The relationship is an interdependent one, as a senpai requires a kōhai and vice versa, and establishes a bond determined by the date of entry into an organization. Senpai refers to the member of higher experience, hierarchy, level, or age in the organization who offers assistance, friendship, and counsel to a new or inexperienced member, known as the kōhai, who must demonstrate gratitude, respect, and occasionally personal loyalty. The kōhai defers to the senpais seniority and experience, and speaks to the senpai using honorific language. The senpai acts at the same time as a friend. This relation is similar to the interpersonal relation between tutor and tutored in Eastern culture, but differs in that the senpai and kōhai must work in the same organization.

The relation originates in Confucian teaching, as well as the morals and ethics that have arrived in Japan from ancient China and have spread throughout various aspects of Japanese philosophy. The senpai–kōhai relation is a vertical hierarchy (like a father–son relation) that emphasizes respect for authority, for the chain of command, and for one's elders, eliminating all forms of internal competition and reinforcing the unity of the organization.

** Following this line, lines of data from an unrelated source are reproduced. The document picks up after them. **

-- ===== VERDICT (by name: the statement is the Claim_ definition above) =====
theorem genera_subconjuntos_spec : Claim_equal_genera_subconjuntos := by
  intro i j sol el m _ hpre
  unfold Spec_genera_subconjuntos
  apply gs_eq_alt
  unfold Pre_genera_subconjuntos at hpre
  rcases hpre with h|h|h|h|h|h
  · exact Or.inl h
  · exact Or.inr (Or.inl h)
  · exact Or.inr (Or.inr (Or.inl h))
  · exact Or.inr (Or.inr (Or.inr (Or.inl h)))
  · exact Or.inr (Or.inr (Or.inr (Or.inr (Or.inl h.1))))
  · exact Or.inr (Or.inr (Or.inr (Or.inr (Or.inr h.2.1))))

Over time this mechanism has allowed the transfer of experience and knowledge, as well as the expansion of acquaintances and the building of institutional memory. It also allows the development of beneficial experiences between both, as the kōhai benefits from the senpais knowledge and the senpai learns new experiences from the kōhai by way of developing a sense of responsibility. This comradeship does not imply friendship; a senpai and kōhai may become friends, but such is not an expectation.

The Korean terms seonbae and hubae are written with the same Chinese characters and indicate a similar senior–junior relationship. Both the Japanese and Korean terms are based on the Chinese honorifics xianbei (先輩/先辈) and houbei (後輩/后辈), written in the same Chinese characters.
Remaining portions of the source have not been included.